# Easy Peanut Butter Pie



## jlh42581 (Nov 25, 2013)

This one has only made it into our family about a year. Its the easiest pie you could make, quick and man is it ever good. We take it to parties and without fail someone asks for the recipe.

To make the crust(make two, the filling is enough for two)

1 pkg graham crackers

8 tblsp of melted butter

1/3 cup of white sugar

Put all ingredients into a food processor or blender. Run it till its all the same consistency. Push into a pie pan distributed evenly the whole way around and bake at 375 for 8 mins.

The crust needs 1 hour to cool at room temp. If you live where we do, thats 10 mins outside in 15 degree weather with 10mph wind.

You can cheat and buy premaid crusts if you want, its not that much different.

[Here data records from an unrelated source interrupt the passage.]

-- pv_equiv track=rewrite | github.com/MatthyPlayz/r00btengine | ScreenManager.py | PlacePlayer
-- ===== SOURCE A (Python) =====
-- from math import floor, ceil
--
-- def findMiddle(input_list):
--     middle = float(len(input_list))/2
--     if middle % 2 != 0:
--         return ceil(middle - .5)
--     else:
--         return ceil(middle)
--
-- def PlacePlayer(sd, resw, resh):
--     lst = sd
--     tstr = []
--     b = 0
--     for i in lst[findMiddle(lst)-1]:
--         if i == lst[findMiddle(lst)-1][int(findMiddle(lst[findMiddle(lst)-1])/2)] and b == int(findMiddle(lst[findMiddle(lst)-1])/2)+2:
--             tstr.append("@")
--         else:
--             tstr.append(i)
--         b+=1
--     lst[findMiddle(lst)-1] = tstr
--     return lst
-- ===== SOURCE B (Python) =====
-- from math import floor, ceil
--
-- def findMiddle(input_list):
--     middle = float(len(input_list))/2
--     if middle % 2 != 0:
--         return ceil(middle - .5)
--     else:
--         return ceil(middle)
--
-- def PlacePlayer(sd, resw, resh):
--     # Compute the target row and position once; copy the row and do one indexed
--     # write instead of rebuilding it element by element with a per-element test.
--     # Mutates sd in place, like the original.
--     mid = findMiddle(sd) - 1
--     row = sd[mid]
--     m = int(findMiddle(row) / 2)
--     tstr = list(row)
--     if m + 2 < len(row) and row[m + 2] == row[m]:
--         tstr[m + 2] = "@"
--     sd[mid] = tstr
--     return sd
-- ===== Notes on version B (the rewrite author's own statement) =====
-- stated objective: simpler
-- what changed: Instead of rebuilding the middle row in a loop that tests every element (recomputing findMiddle for each), B copies the row once and performs a single guarded indexed write at the only position the loop's condition can ever fire (m+2).
-- outside the precondition, e.g. on PlacePlayer([], 0, 0): A raises IndexError, B raises IndexError
import Mathlib
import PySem

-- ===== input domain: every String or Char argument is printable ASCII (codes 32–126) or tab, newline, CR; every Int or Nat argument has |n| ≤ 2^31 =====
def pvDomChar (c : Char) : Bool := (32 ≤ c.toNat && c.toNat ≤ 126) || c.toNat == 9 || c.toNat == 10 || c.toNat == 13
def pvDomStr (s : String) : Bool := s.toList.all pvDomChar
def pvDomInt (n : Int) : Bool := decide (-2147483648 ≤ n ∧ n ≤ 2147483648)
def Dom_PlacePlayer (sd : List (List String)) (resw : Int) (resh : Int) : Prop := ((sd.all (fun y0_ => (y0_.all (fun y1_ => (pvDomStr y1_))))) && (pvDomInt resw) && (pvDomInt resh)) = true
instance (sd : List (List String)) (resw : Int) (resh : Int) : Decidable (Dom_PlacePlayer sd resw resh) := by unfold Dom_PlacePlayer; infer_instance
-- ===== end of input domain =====

-- B replaces A's element-by-element rebuilding loop (with its per-element findMiddle
-- recomputation and counter test) by one row copy and a single guarded indexed write;
-- objective: simpler. Both Pythons mutate sd in place identically (row replaced by a
-- fresh copy); the equivalence proved is about the return value.


-- ===== PORT A =====
-- findMiddle, shared verbatim by both Pythons. float(len)/2 is exactly representable, so
-- the float branch 'middle % 2 != 0' is (2*middle) % 4 ≠ 0 i.e. len % 4 ≠ 0 over the ints,
-- and ceil(middle) = ⌈len/2⌉, ceil(middle - .5) = ⌈(len-1)/2⌉, via ⌈a/2⌉ = -((-a)//2): exact.
def pvFindMiddle {α : Type} (l : List α) : Int :=
  if ((l.length : Int)) % 4 ≠ 0 then
    -(PySem.Int.floordiv (-((l.length : Int) - 1)) 2)
  else
    -(PySem.Int.floordiv (-(l.length : Int)) 2)

def PlacePlayer (sd : List (List String)) (resw : Int) (resh : Int) : List (List String) :=
  let lst := sd
  match PySem.List.pyGet? lst (pvFindMiddle lst - 1) with
  | none => []  -- IndexError (only when sd = []), excluded by Pre_
  | some row =>
    -- int(findMiddle(row)/2): findMiddle ≥ 0, so int() truncation = floor division
    let idx := PySem.Int.floordiv (pvFindMiddle row) 2
    let r := row.foldl (fun (st : List String × Int) i =>
      (if (some i == PySem.List.pyGet? row idx) && (st.2 == idx + 2)
       then st.1 ++ ["@"] else st.1 ++ [i], st.2 + 1)) ([], 0)
    PySem.List.pySetD lst (pvFindMiddle lst - 1) r.1

-- ===== PORT B =====
def PlacePlayer_alt (sd : List (List String)) (resw : Int) (resh : Int) : List (List String) :=
  let mid := pvFindMiddle sd - 1
  match PySem.List.pyGet? sd mid with
  | none => []  -- IndexError (only when sd = []), excluded by Pre_
  | some row =>
    let m := PySem.Int.floordiv (pvFindMiddle row) 2
    let tstr := row   -- list(row): a copy
    let tstr := if (decide (m + 2 < (row.length : Int))) &&
                   (PySem.List.pyGet? row (m + 2) == PySem.List.pyGet? row m)
                then PySem.List.pySetD tstr (m + 2) "@" else tstr
    PySem.List.pySetD sd mid tstr

-- ===== PRECONDITION & SPEC =====
-- Pre_ excludes exactly sd = [], where Python A (and B) raise IndexError on sd[-1].
def Pre_PlacePlayer (sd : List (List String)) (resw : Int) (resh : Int) : Prop := sd ≠ []
instance (sd : List (List String)) (resw : Int) (resh : Int) : Decidable (Pre_PlacePlayer sd resw resh) := by unfold Pre_PlacePlayer; infer_instance
def pvWitness_PlacePlayer : List (List String) × Int × Int := ([["a", "b", "a"], ["."]], 3, 2)

def Spec_PlacePlayer (sd : List (List String)) (resw : Int) (resh : Int) (out : List (List String)) : Prop := out = PlacePlayer_alt sd resw resh
instance (sd : List (List String)) (resw : Int) (resh : Int) (out : List (List String)) : Decidable (Spec_PlacePlayer sd resw resh out) := by unfold Spec_PlacePlayer; infer_instance

-- ===== CLAIM (what is proved, stated in full; the proofs are below) =====
def Claim_equal_PlacePlayer : Prop := ∀ (sd : List (List String)) (resw : Int) (resh : Int), Dom_PlacePlayer sd resw resh → Pre_PlacePlayer sd resw resh → Spec_PlacePlayer sd resw resh (PlacePlayer sd resw resh)

-- ===== LEMMAS AND PROOFS =====

-- findMiddle computes len // 2
theorem pvFindMiddle_eq {α : Type} (l : List α) :
    pvFindMiddle l = ((l.length / 2 : Nat) : Int) := by
  unfold pvFindMiddle
  rw [PySem.Int.floordiv_eq_ediv_of_pos (by omega), PySem.Int.floordiv_eq_ediv_of_pos (by omega)]
  split_ifs <;> omega

-- A's accumulator loop, characterised: the only position the test can fire at is t - b.
theorem pvFoldA (ch : String) (t : Int) : ∀ (l acc : List String) (b : Int),
    (List.foldl (fun (st : List String × Int) i =>
      (if (i == ch) && (st.2 == t) then st.1 ++ ["@"] else st.1 ++ [i], st.2 + 1)) (acc, b) l).1
    = if 0 ≤ t - b ∧ t - b < (l.length : Int) ∧ l.getD (t - b).toNat "" == ch
      then acc ++ l.set (t - b).toNat "@" else acc ++ l := by
  intro l
  induction l with
  | nil => intro acc b; simp
  | cons x xs ih =>
    intro acc b
    simp only [List.foldl_cons]
    rw [ih]
    by_cases hb : b = t
    · subst hb
      have h1 : ¬ (0 ≤ b - (b + 1)) := by omega
      have h2 : (b - b).toNat = 0 := by omega
      rw [if_neg (by rintro ⟨p, -⟩; omega)]
      simp only [sub_self, Int.toNat_zero, List.getD_cons_zero, List.set_cons_zero,
        List.length_cons]
      by_cases hx : (x == ch) = true
      · rw [if_pos (show (x == ch && (b == b)) = true by simp [hx]),
            if_pos ⟨by omega, by omega, hx⟩]
        simp
      · rw [if_neg (by simp [hx]), if_neg (by rintro ⟨-, -, p⟩; exact hx p)]
        simp
    · have hbt : (b == t) = false := by simp [hb]
      simp only [hbt, Bool.and_false, if_neg Bool.false_ne_true]
      by_cases hge : b + 1 ≤ t
      · have he : (t - b).toNat = (t - (b + 1)).toNat + 1 := by omega
        rw [he]
        simp only [List.getD_cons_succ, List.set_cons_succ, List.length_cons]
        split_ifs with h1 h2 h2
        · simp
        · exact absurd ⟨by omega, by omega, h1.2.2⟩ h2
        · exact absurd ⟨by omega, by omega, h2.2.2⟩ h1
        · simp
      · rw [if_neg (by rintro ⟨p, -⟩; omega), if_neg (by rintro ⟨p, -⟩; omega)]
        simp

theorem PlacePlayer_eq_alt (sd : List (List String)) (resw resh : Int) :
    PlacePlayer sd resw resh = PlacePlayer_alt sd resw resh := by
  unfold PlacePlayer PlacePlayer_alt
  cases hg : PySem.List.pyGet? sd (pvFindMiddle sd - 1) with
  | none => simp only [hg]
  | some row =>
    simp only [hg]
    congr 1
    rcases row with _ | ⟨x, xs⟩
    · -- empty row: the loop never runs, and B's guard m+2 < 0 is false
      have hm : PySem.Int.floordiv (pvFindMiddle ([] : List String)) 2 = 0 := by
        rw [pvFindMiddle_eq]
        rw [PySem.Int.floordiv_eq_ediv_of_pos (by omega)]
        simp
      rw [hm]
      split_ifs <;> rfl
    · set row := x :: xs with hrow
      have hlen : 1 ≤ row.length := by simp [hrow]
      set idx : Int := PySem.Int.floordiv (pvFindMiddle row) 2 with hidx
      have hidxeq : idx = ((row.length / 2 / 2 : Nat) : Int) := by
        rw [hidx, pvFindMiddle_eq, PySem.Int.floordiv_eq_ediv_of_pos (by omega)]
        omega
      have hidx0 : 0 ≤ idx := by rw [hidxeq]; positivity
      have hidxlt : idx < (row.length : Int) := by
        rw [hidxeq]
        have : row.length / 2 / 2 < row.length := by omega
        exact_mod_cast this
      have hget : PySem.List.pyGet? row idx = some (row.getD idx.toNat "") := by
        rw [PySem.List.pyGet?_of_nonneg row hidx0,
            List.getElem?_eq_getElem (by omega), List.getD_eq_getElem _ _ (by omega)]
      set ch := row.getD idx.toNat "" with hch
      have hstep : (fun (st : List String × Int) i =>
          (if (some i == PySem.List.pyGet? row idx) && (st.2 == idx + 2)
           then st.1 ++ ["@"] else st.1 ++ [i], st.2 + 1))
        = (fun (st : List String × Int) i =>
          (if (i == ch) && (st.2 == idx + 2) then st.1 ++ ["@"] else st.1 ++ [i], st.2 + 1)) := by
        funext st i
        rw [hget]
        simp only [Option.some_beq_some]
        rfl
      rw [hstep, pvFoldA ch (idx + 2) row [] 0]
      simp only [sub_zero, List.nil_append]
      by_cases hr : idx + 2 < (row.length : Int)
      · have hget2 : PySem.List.pyGet? row (idx + 2) = some (row.getD (idx + 2).toNat "") := by
          rw [PySem.List.pyGet?_of_nonneg row (show (0:Int) ≤ idx + 2 by omega),
              List.getElem?_eq_getElem (by omega), List.getD_eq_getElem _ _ (by omega)]
        rw [hget, hget2]
        by_cases hceq : (row.getD (idx + 2).toNat "" == ch) = true
        · rw [if_pos ⟨by omega, hr, hceq⟩,
              if_pos (show _ by rw [Bool.and_eq_true, decide_eq_true_eq]; exact ⟨hr, by simpa using hceq⟩),
              PySem.List.pySetD_of_nonneg row "@" (show (0:Int) ≤ idx + 2 by omega)]
        · rw [if_neg (by rintro ⟨-, -, p⟩; exact hceq p),
              if_neg (by rw [Bool.and_eq_true, decide_eq_true_eq]; rintro ⟨-, p⟩; exact hceq (by simpa using p))]
      · rw [if_neg (by rintro ⟨-, p, -⟩; omega),
            if_neg (by rw [Bool.and_eq_true, decide_eq_true_eq]; rintro ⟨p, -⟩; omega)]

-- ===== VERDICT (by name: the statement is the Claim_ definition above) =====
theorem PlacePlayer_spec : Claim_equal_PlacePlayer := by
  intro sd resw resh _ _
  unfold Spec_PlacePlayer
  exact PlacePlayer_eq_alt sd resw resh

Once thats ready to go you'll need(remember to half it if you're only making one pie)

1 8oz package of cream cheese(softened)

1 small container of cool whip

1 cup of confectioners sugar

1 cup of Peanut Butter

Mix all ingredients with a mixer till smooth, pour into the crust, smooth it out and stick it in the freezer for at least an hour. Pull it 10 mins before ready to eat, cut it... enjoy.


----------



## chef jimmyj (Nov 25, 2013)

Sounds good...Does that amount of Graham Crackers make one crust or two?...JJ


----------



## jlh42581 (Nov 25, 2013)

Sorry I wasnt more clear, the crust recipe makes one


----------



## denton2221 (Nov 27, 2013)

Jlh42581 - Looks delicious, I will be making a couple of these for Thanksgiving tomorrow. Will let you know what the family thinks of it.
Thanks,

Patrick


----------



## jlh42581 (Nov 27, 2013)

We'll be having it too! Definitely let the forum know what you think. Its one of my favs. Made it with blended strawberries once, I liked it but it had much more water content and froze almost solid.


----------



## jlh42581 (Nov 27, 2013)

You can garnish it with grated choc if you want, not necessary. The last one we made we had no traditional choc so took an m&m and ran it over a zester.


----------



## denton2221 (Dec 4, 2013)

JLH,

The Peanut Butter Pie was delicious, and everyone who had some really enjoyed it.  I have jotted this recipe down as I know I will be requested to bring it to the inlaw's house every time we eat over there. Thanks again for the recipe.

Thanks,

Patrick


----------



## jlh42581 (Dec 5, 2013)

Glad it turned out well for you. I did want to mention the wife told me sometimes she even adds a half a cup of milk. I cant see how that is necessary though.


----------



## worktogthr (Dec 5, 2013)

I have been making this for a few years and its true...everyone loves it!  I am lazy and I buy the graham cracker crusts at the supermarket for a couple of bucks.  I think I originally found it on a healthy cooking website so it had 1/3 less fat cream cheese, reduced fat PB, fat free cool whip, and a reduced fat/calorie crust.  It really is simple and delicious.


----------